Thirdly, the obligation to hold a certification testing technical suitability for rescue capabilities – this is not required of, say, merchant ships performing rescues. The obligation under Article 98 of UNCLOS binds all captains of all vessels to perform SAR, whether they have specific certifications or not. Moreover, there is no evidence the quality of rescues performed by NGOs is lower than that by other vessels – the complete opposite is true. Since the outbreak of the crisis in 2015, NGOs have performed over 80,000 rescues, including complex medical evacuations, representing up to 30% of the 2016 total. I think this is a dishonest, desperate move to limit the presence of SAR NGOs at sea.
SW: Human Rights Watch has also criticised a number of points in the Code, speaking of “a concerted smear campaign.” Why, in your opinion, has this code been drafted?
VM-L: Most NGOs already have humanitarian charters which align with principles of humanity and neutrality. There was also an attempt to put together a consensual code of conduct by the UK-based NGO Human Rights At Sea in April 2017. I see no need for a parallel one which is state-led and imposed top-down on NGOs. The quality of rescue they are delivering is, if anything, higher than by Frontex, NATO and EUNAVFOR vessels. So there is really no operational need for it – I can only really see a political motivation behind it to decrease the number of total migrant arrivals at Italian shores.
SW: This code of conduct comes amidst accusations from the Italian side that NGOs have been cooperating with traffickers. Could you respond to these accusations from a legal perspective?

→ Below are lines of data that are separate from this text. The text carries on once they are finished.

lemma pvRowsB_spec (a b : List String) :
    ∀ (arest : List String) (i0 : Nat) (prev : List Int),
      a.drop i0 = arest →
      prev.length = b.length + 1 →
      (∀ t, t ≤ b.length → prev.getD t 0 = dpF a b i0 t) →
      ∀ di j, di < arest.length → j ≤ b.length →
        ((pvRowsB b arest ((i0 : Int)+1) prev).getD di []).getD j 0 =
          (if j = 0 then 3 else pvMv a b (i0+di) (j-1)) := by
  intro arest
  induction arest with
  | nil => intro _ _ _ _ _ di _ hdi _; simp at hdi
  | cons ai arest ih =>
    intro i0 prev hdrop hlen hprev di j hdi hj
    have hai : a.getD i0 "" = ai := getD_drop a i0 ai arest hdrop
    cases prev with
    | nil => simp at hlen
    | cons p0 ptl =>
      have hp0 : p0 = dpF a b i0 0 := by
        have := hprev 0 (by omega); simpa using this
      have hptl : ∀ t, t < b.length → ptl.getD t 0 = dpF a b i0 (0 + 1 + t) := by
        intro t ht
        have := hprev (t+1) (by omega)
        simp only [List.getD_cons_succ] at this
        rw [this]; congr 1; omega
      have hlen' : ptl.length = b.length := by simp at hlen; omega
      simp only [pvRowsB]
      cases di with
      | zero =>
        simp only [List.getD_cons_zero]
        cases j with
        | zero => simp
        | succ t' =>
          simp only [List.getD_cons_succ, List.headD_cons, List.tail_cons]
          rw [← hai]
          have := pvRowB_moves a b i0 b 0 ptl p0 ((i0 : Int)+1) (by simp) hlen'
            hptl hp0 (dpF_succ_zero a b i0).symm t' (by omega)
          rw [this]
          simp
      | succ di' =>
        simp only [List.getD_cons_succ]
        have hdrop' : a.drop (i0 + 1) = arest := by
          have : a.drop (i0+1) = (a.drop i0).drop 1 := by rw [List.drop_drop]
          rw [this, hdrop]; rfl
        have hrow : ∀ t, t ≤ b.length →
            ((((i0 : Int) + 1) :: (pvRowB ai b ((p0 :: ptl).headD 0) ((i0 : Int)+1) (p0 :: ptl).tail).1).getD t 0)
              = dpF a b (i0+1) t := by
          intro t ht
          cases t with
          | zero => simp [dpF_succ_zero]
          | succ t' =>
            simp only [List.getD_cons_succ, List.headD_cons, List.tail_cons, pvRowB_fst]
            rw [← hai]
            have := pvRowA_spec a b i0 b 0 ptl p0 ((i0 : Int)+1) (by simp) hlen'
              hptl hp0 (dpF_succ_zero a b i0).symm t' (by omega)
            rw [this]; congr 1; omega
        have hlenrow : ((((i0 : Int) + 1) :: (pvRowB ai b ((p0 :: ptl).headD 0) ((i0 : Int)+1) (p0 :: ptl).tail).1)).length = b.length + 1 := by
          simp only [List.length_cons, List.headD_cons, List.tail_cons, pvRowB_fst]
          rw [pvRowA_length ai b _ _ ptl hlen']
        have hcast : ((i0 : Int) + 1) + 1 = (((i0+1 : Nat) : Int) + 1) := by push_cast; ring
        have := ih (i0+1) _ hdrop' hlenrow hrow di' j (by simp at hdi; omega) hj
        rw [hcast]
        simp only [List.headD_cons, List.tail_cons] at this ⊢
        rw [this]
        have : i0 + 1 + di' = i0 + (di' + 1) := by omega
        rw [this]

VM-L: There has been no evidence, and no charges being pressed formally at any point in time against any of the NGOs. There was actually an enquiry in April 2017 by the Italian Senate Defence Committee which was unable to find any link between the activities of NGOs and the trafficking business. There were also accusations by Frontex Executive Director Mr. Leggeri, which he later denied. There is a letter from Mr. Leggeri addressed to a number of MEPs where he said his words were misinterpreted and that actually he meant that traffickers were adapting to NGOs operating close to Libyan territorial waters. But the fact that they are there is only a response to the gap left by the retreat after ‘Mare Nostrum’ of the Italian Coastguard itself – an unlawful retreat, to my mind, as coastal states are obliged by Article 98 of UNCLOS to operate “permanent and effective rescue services.” Even those accusing the NGOs of collusion have taken their words back. There is now no-one seriously proposing that the claim stands or is based on any legal evidence worthy of the name.
SW: How would you advise Italy and other EU states to fulfil their international law obligations?
VM-L: What would be required is a complete overhaul of the Dublin system. The Dublin ‘country of first entry’ rule makes disembarkation the trigger of a chain of obligations on the reception and processing of asylum claimants. It covers 80% of all arrivals into the EU via Italy, which goes against the principle of solidarity in Article 80 of the Treaty on the Functioning of the EU. Those negotiating the reform of the Dublin system should embrace a complete overhaul of the principle of first entry. If that was done, Italy’s life would be much easier. The other piece in the puzzle is safe passage, for which Sea-Watch and other NGOs have been campaigning very actively. Safe passage is essential. People take the sea route because that is the only means left to reach safety in Europe. There are no visas for the purposes of seeking asylum – the only means for protection seekers to reach Europe is traffickers. That’s why what’s happening at sea is a tragedy of our own making. It’s a crisis that should not exist. If rather than criminalising the NGOs they were invited to the table as part of the solution, instead of part of the problem, it would send a very strong signal to public opinion, to those in need of rescue at sea, and set the basis to reconcile the European position with international law.